王都到着
前方に、町の入り口である大きな石造りの門が見えてくる。門の上には龍の石像がつけられていた。
「あの龍の石像は?」
夜斗が質問をすると、イザナが丁寧に説明をしてくれた。
「あれは、この国のシンボルであり、守護神であられる龍神様を象った石像です。
昔、戦争で周辺諸国から同時に攻められた時、街の裏手にある、帰らずの森から巨大な龍が現れて、兵士たちと一緒に戦い、国と王都を守って下さったそうです」
「それで、その龍に対する感謝の思いを忘れないために、石像を作ったってわけか」
「帰らずの森ってなんですか?」
興味深そうに説明を聞いて頷く夜斗の隣で、今度は夜那が質問する。
「その名前の通り、一度入ったら帰って来られないと言われている森です。とても深い森で、恐ろしい人食いの魔物などがたくさんいるとか。それに、今でも森の奥には龍神様がいらっしゃって、財宝を守っているとも言われているんです」
「ベタな話ですね。入ったら帰って来られないとか、財宝があるとか」
よくある話だと言う夜斗だが、イザナは少しだけ、顔を曇らせる。
「しかし、その財宝の話を信じて森に入り、帰ってこない者たちがたくさんいるんですよ。

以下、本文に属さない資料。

theorem pvFindTick_tick (cs : List Char) (fuel i : Nat) (hfuel : cs.length ≤ i + fuel)
    (h : pvFindTick cs fuel i < cs.length) : cs[pvFindTick cs fuel i]? = some '`' := by
  induction fuel generalizing i with
  | zero => rw [pvFindTick] at h; omega
  | succ fuel ih =>
    rw [pvFindTick] at h ⊢
    by_cases hlt : i < cs.length
    · rw [dif_pos hlt] at h ⊢
      by_cases hbt : cs[i] = '`'
      · rw [if_pos hbt] at h ⊢
        rw [List.getElem?_eq_getElem hlt]
        simpa using hbt
      · rw [if_neg hbt] at h ⊢
        exact ih (i+1) (by omega) h
    · rw [dif_neg hlt] at h; omega

theorem pvScanPast (cs : List Char) (fuel j : Nat) (h : cs.length ≤ j) :
    pvScan cs fuel j = false := by
  cases fuel with
  | zero => rw [pvScan]
  | succ fuel => rw [pvScan, dif_neg (by omega)]

theorem pvGetD (cs : List Char) (j : Nat) (h : j < cs.length) : cs.getD j ' ' = cs[j] := by
  simp [List.getD_eq_getElem?_getD, List.getElem?_eq_getElem h]

theorem pvQ_false_char (cs : List Char) (j : Nat) (h : j < cs.length)
    (hc1 : cs[j] ≠ '<') (hc2 : cs[j] ≠ '>') : pvQ cs j = false := by
  simp [pvQ, List.getElem?_eq_getElem h, hc1, hc2]

theorem pvQ_false_parity (cs : List Char) (j : Nat)
    (h : (cs.take j).count '`' % 2 = 1) : pvQ cs j = false := by
  have h2 : ¬ (cs.take j).count '`' % 2 = 0 := by omega
  simp [pvQ, h2]

theorem pvQ_false_tok (cs : List Char) (j : Nat) (h2 : 2 ≤ j) (ht : pvTok cs (j - 2)) :
    pvQ cs j = false := by
  rcases ht with ht | ht <;> simp [pvQ, h2, ht]

theorem pvShift (cs : List Char) (i i' : Nat) (hle : i ≤ i')
    (hskip : ∀ j, i ≤ j → j < i' → j < cs.length → pvQ cs j = false) :
    ((∃ j, i ≤ j ∧ j < cs.length ∧ pvQ cs j = true) ↔
     (∃ j, i' ≤ j ∧ j < cs.length ∧ pvQ cs j = true)) := by
  constructor
  · rintro ⟨j, h1, h2, h3⟩
    by_cases hj : i' ≤ j
    · exact ⟨j, hj, h2, h3⟩
    · rw [hskip j h1 (by omega) h2] at h3; cases h3
  · rintro ⟨j, h1, h2, h3⟩
    exact ⟨j, by omega, h2, h3⟩

theorem pvGetOfOpt (cs : List Char) (j : Nat) (c : Char) (h : j < cs.length)
    (ho : cs[j]? = some c) : cs[j] = c := by
  rw [List.getElem?_eq_getElem h] at ho
  exact Option.some.inj ho

theorem pvMain : ∀ (n : Nat) (cs : List Char) (i : Nat), cs.length ≤ i + n → pvH cs i →
    (pvScan cs n i = true ↔ ∃ j, i ≤ j ∧ j < cs.length ∧ pvQ cs j = true) := by
  intro n
  induction n with
  | zero =>
    intro cs i hn _
    rw [pvScan]
    constructor
    · intro h; cases h
    · rintro ⟨j, h1, h2, _⟩; omega
  | succ n ih =>
    intro cs i hn hH
    by_cases hi : i < cs.length
    · obtain ⟨hPar, hStrad⟩ := hH
      rw [pvScan, dif_pos hi]
      by_cases hbt : cs[i] = '`'
      · -- code-span case
        rw [if_pos hbt]
        have hfge : i + 1 ≤ pvFindTick cs cs.length (i+1) := pvFindTick_ge cs cs.length (i+1)
        have hfle : pvFindTick cs cs.length (i+1) ≤ cs.length := pvFindTick_le cs cs.length (i+1) (by omega)
        have hnot : ∀ j, i+1 ≤ j → j < pvFindTick cs cs.length (i+1) → cs[j]? ≠ some '`' :=
          pvFindTick_not cs cs.length (i+1)
        have hcnt_i1 : (cs.take (i+1)).count '`' = (cs.take i).count '`' + 1 := by
          rw [pvCountStep]; simp [List.getElem?_eq_getElem hi, hbt]
        have hskip : ∀ j, i ≤ j → j < pvFindTick cs cs.length (i+1) + 1 → j < cs.length → pvQ cs j = false := by
          intro j h1 h2 h3
          by_cases hji : j = i
          · subst hji
            exact pvQ_false_char cs j h3 (by rw [hbt]; decide) (by rw [hbt]; decide)
          · by_cases hjf : j = pvFindTick cs cs.length (i+1)
            · have htk := pvFindTick_tick cs cs.length (i+1) (by omega) (hjf ▸ h3)
              rw [← hjf] at htk
              have hc := pvGetOfOpt cs j '`' h3 htk
              exact pvQ_false_char cs j h3 (by rw [hc]; decide) (by rw [hc]; decide)
            · have hcnt_j : (cs.take j).count '`' = (cs.take i).count '`' + 1 := by
                rw [pvCountStretch cs (i+1) j (by omega)
                  (fun k hk1 hk2 => hnot k hk1 (by omega)), hcnt_i1]
              exact pvQ_false_parity cs j (by omega)
        rw [pvShift cs i (pvFindTick cs cs.length (i+1) + 1) (by omega) hskip]
        by_cases hflt : pvFindTick cs cs.length (i+1) < cs.length
        · apply ih
          · omega
          · constructor
            · have htk := pvFindTick_tick cs cs.length (i+1) (by omega) (by omega)
              have : (cs.take (pvFindTick cs cs.length (i+1) + 1)).count '`' = (cs.take i).count '`' + 2 := by
                rw [pvCountStep, pvCountStretch cs (i+1) (pvFindTick cs cs.length (i+1)) (by omega) hnot,
                  hcnt_i1]
                simp [htk]
              omega
            · intro t ht1 ht2 htok
              obtain ⟨c0, c1, c2, c3, c4⟩ := pvTok_chars cs t htok
              have htk := pvFindTick_tick cs cs.length (i+1) (by omega) (by omega)
              rcases (show pvFindTick cs cs.length (i+1) = t ∨ pvFindTick cs cs.length (i+1) = t+1 ∨
                  pvFindTick cs cs.length (i+1) = t+2 ∨ pvFindTick cs cs.length (i+1) = t+3 by omega) with h|h|h|h
              · rw [h, c0] at htk; simp at htk
              · rw [h, c1] at htk; simp at htk
              · rcases c2 with c2 | c2 <;> (rw [h, c2] at htk; simp at htk)
              · rw [h, c3] at htk; simp at htk
        · -- unterminated span: scanner runs past the end
          rw [pvScanPast cs n _ (by omega)]
          constructor
          · intro h; cases h
          · rintro ⟨j, h1, h2, _⟩; omega
      · rw [if_neg hbt]
        by_cases hent : cs[i] = '&' ∧ i + 3 < cs.length ∧
            ((cs.drop i).take 4 = "&lt;".toList ∨ (cs.drop i).take 4 = "&gt;".toList ∨
             (cs.drop i).take 4 = "&amp;".toList ∨ (cs.drop i).take 4 = "&quot;".toList)
        · -- entity case
          rw [if_pos hent]
          obtain ⟨_, hlen3, hd⟩ := hent
          have hdd : (cs.drop i).take 4 = "&lt;".toList ∨ (cs.drop i).take 4 = "&gt;".toList := by
            rcases hd with h|h|h|h
            · exact Or.inl h
            · exact Or.inr h
            · exfalso; have := congrArg List.length h; simp at this; omega
            · exfalso; have := congrArg List.length h; simp at this; omega
          have hlen4 : ((cs.drop i).take 4).length = 4 := by simp; omega
          rw [hlen4]
          have hch : ∀ k, k < 4 → cs[i+k]? = some '&' ∨ cs[i+k]? = some 'l' ∨
              cs[i+k]? = some 'g' ∨ cs[i+k]? = some 't' ∨ cs[i+k]? = some ';' := by
            intro k hk
            rcases hdd with h|h <;>
            · have hsg := pvSliceGet cs _ i 4 k h hk
              interval_cases k <;> simp_all
          have hskip : ∀ j, i ≤ j → j < i + 4 → j < cs.length → pvQ cs j = false := by
            intro j h1 h2 h3
            have hj := hch (j - i) (by omega)
            rw [show i + (j - i) = j by omega] at hj
            rw [List.getElem?_eq_getElem h3] at hj
            refine pvQ_false_char cs j h3 ?_ ?_ <;>
              (rcases hj with h|h|h|h|h <;> (rw [Option.some.inj h]; decide))
          rw [pvShift cs i (i+4) (by omega) hskip]
          apply ih
          · omega
          · constructor
            · rw [pvCountStretch cs i (i+4) (by omega) (fun k hk1 hk2 => by
                have hj := hch (k - i) (by omega)
                rw [show i + (k - i) = k by omega] at hj
                rcases hj with h|h|h|h|h <;> simp [h])]
              exact hPar
            · intro t ht1 ht2 htok
              obtain ⟨c0, _, _, _, _⟩ := pvTok_chars cs t htok
              have hj := hch (t - i) (by omega)
              rw [show i + (t - i) = t by omega] at hj
              rcases hj with h|h|h|h|h <;> (rw [c0] at h; simp at h)
        · rw [if_neg hent]
          by_cases hjsx : cs[i] = '{' ∧ i + 4 < cs.length ∧ cs[i+1]? = some '\'' ∧
              (cs[i+2]? = some '<' ∨ cs[i+2]? = some '>') ∧ cs[i+3]? = some '\'' ∧
              cs[i+4]? = some '}'
          · -- escaped-JSX case
            rw [if_pos hjsx]
            obtain ⟨hbr, hlen4, h1, h2, h3, h4⟩ := hjsx
            have h0 : cs[i]? = some '{' := by rw [List.getElem?_eq_getElem hi, hbr]
            have htok : pvTok cs i := pvTok_of_chars cs i hlen4 h0 h1 h2 h3 h4
            have hskip : ∀ j, i ≤ j → j < i + 5 → j < cs.length → pvQ cs j = false := by
              intro j hj1 hj2 hj3
              rcases (show j = i ∨ j = i+1 ∨ j = i+2 ∨ j = i+3 ∨ j = i+4 by omega)
                with h|h|h|h|h <;> rw [h]
              · exact pvQ_false_char cs i hi (by rw [hbr]; decide) (by rw [hbr]; decide)
              · have hc := pvGetOfOpt cs (i+1) '\'' (by omega) h1
                exact pvQ_false_char cs (i+1) (by omega) (by rw [hc]; decide) (by rw [hc]; decide)
              · exact pvQ_false_tok cs (i+2) (by omega) (by rw [show i+2-2 = i by omega]; exact htok)
              · have hc := pvGetOfOpt cs (i+3) '\'' (by omega) h3
                exact pvQ_false_char cs (i+3) (by omega) (by rw [hc]; decide) (by rw [hc]; decide)
              · have hc := pvGetOfOpt cs (i+4) '}' (by omega) h4
                exact pvQ_false_char cs (i+4) (by omega) (by rw [hc]; decide) (by rw [hc]; decide)
            rw [pvShift cs i (i+5) (by omega) hskip]
            apply ih
            · omega
            · constructor
              · rw [pvCountStretch cs i (i+5) (by omega) (fun k hk1 hk2 => by
                  rcases (show k = i ∨ k = i+1 ∨ k = i+2 ∨ k = i+3 ∨ k = i+4 by omega)
                    with h|h|h|h|h <;> rw [h]
                  · simp [h0]
                  · simp [h1]
                  · rcases h2 with h|h <;> simp [h]
                  · simp [h3]
                  · simp [h4])]
                exact hPar
              · intro t ht1 ht2 htok'
                obtain ⟨c0, _, _, _, _⟩ := pvTok_chars cs t htok'
                rcases (show t = i+1 ∨ t = i+2 ∨ t = i+3 ∨ t = i+4 by omega) with h|h|h|h <;> subst h
                · rw [c0] at h1; simp at h1
                · rcases h2 with h|h <;> (rw [c0] at h; simp at h)
                · rw [c0] at h3; simp at h3
                · rw [c0] at h4; simp at h4
          · rw [if_neg hjsx]
            by_cases hb : cs[i] = '<' ∨ cs[i] = '>'
            · -- bare < or > found
              rw [if_pos hb]
              constructor
              · intro _
                refine ⟨i, le_refl i, hi, ?_⟩
                rw [pvQ_true_iff]
                refine ⟨?_, hPar, ?_⟩
                · rw [pvGetD cs i hi]; exact hb
                · rintro ⟨h2i, htok⟩
                  exact hStrad (i-2) (by omega) (by omega) htok
              · intro _; rfl
            · -- ordinary character
              rw [if_neg hb]
              rw [not_or] at hb
              have hskip : ∀ j, i ≤ j → j < i + 1 → j < cs.length → pvQ cs j = false := by
                intro j h1 h2 h3
                have hji : j = i := by omega
                rw [hji]
                exact pvQ_false_char cs i hi hb.1 hb.2
              rw [pvShift cs i (i+1) (by omega) hskip]
              apply ih
              · omega
              · constructor
                · rw [pvCountStretch cs i (i+1) (by omega) (fun k hk1 hk2 => by
                    have hk : k = i := by omega
                    subst hk
                    rw [List.getElem?_eq_getElem hi]
                    simpa using hbt)]
                  exact hPar
                · intro t ht1 ht2 htok
                  by_cases hti : t = i
                  · subst hti
                    obtain ⟨c0, c1, c2, c3, c4⟩ := pvTok_chars cs t htok
                    have hbnd := pvTok_bound cs t htok
                    exact hjsx ⟨pvGetOfOpt cs t '{' hi c0, by omega, c1, c2, c3, c4⟩
                  · exact hStrad t (by omega) (by omega) htok
    · rw [pvScan, dif_neg hi]
      constructor
      · intro h; cases h
      · rintro ⟨j, h1, h2, _⟩; omega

今でも、行方不明者が後を絶たなくて」
「へぇ」
そうこうしているうちに、石造りの門をくぐり王都クリスティルパラードに入った。
街に入ったところで、兄妹の仕事は終わりのため、イザナと別れることにする。
「俺たちの仕事はここまでです」
「はい。本当に、ありがとうございました。お二人のおかげで、無事にたどり着けました。たしか、隣町だと一万一千ギルでしたよね? 盗賊と魔物退治の追加分を合わせるとおいくらになりますか?」
イザナが現金の入った袋を手に持ちながら尋ねると、夜斗は手をひらひらと振った。
「一万ギルだけでいいですよ」
「え!?」
イザナは夜斗の顔を凝視する。
「しかし、盗賊や魔物も退治してくれたわけですし」
「本来、護衛は横を歩いてするものです。でも、俺らは荷台に乗せてもらっていました。それに」
「合計すると、結構な金額になる。私たち、今は余裕あるから」
夜斗の言葉を引き継いで、夜那も説明する。
「はぁ。でも」
それでも納得できないと言った表情のイザナに、夜斗が提案する。
「じゃあ、イザナさんのお仲間に、俺らのこと宣伝しといてください。しばらく王都を拠点に仕事をするつもりなんで」
「フリーの冒険者〝暁〟。魔物退治に護衛、用心棒まで。なんでも請け負う」
「といった感じで。冒険者ギルドにも顔は出すんで、そこで指名をしてください」
二人の微笑みに、イザナはようやく納得したように笑みを見せた。
「わかりました。では、今回の依頼料です。本当にありがとうございました」
イザナは何度も礼を述べて、荷物を届けるために去っていった。
「んじゃ、俺たちはまず腹ごしらえだな。それから拠点となる宿か家を探そう」
「甘いの。パフェ」
「はいはい」
夜斗は夜那の手を取り、街の中へと足を進めた。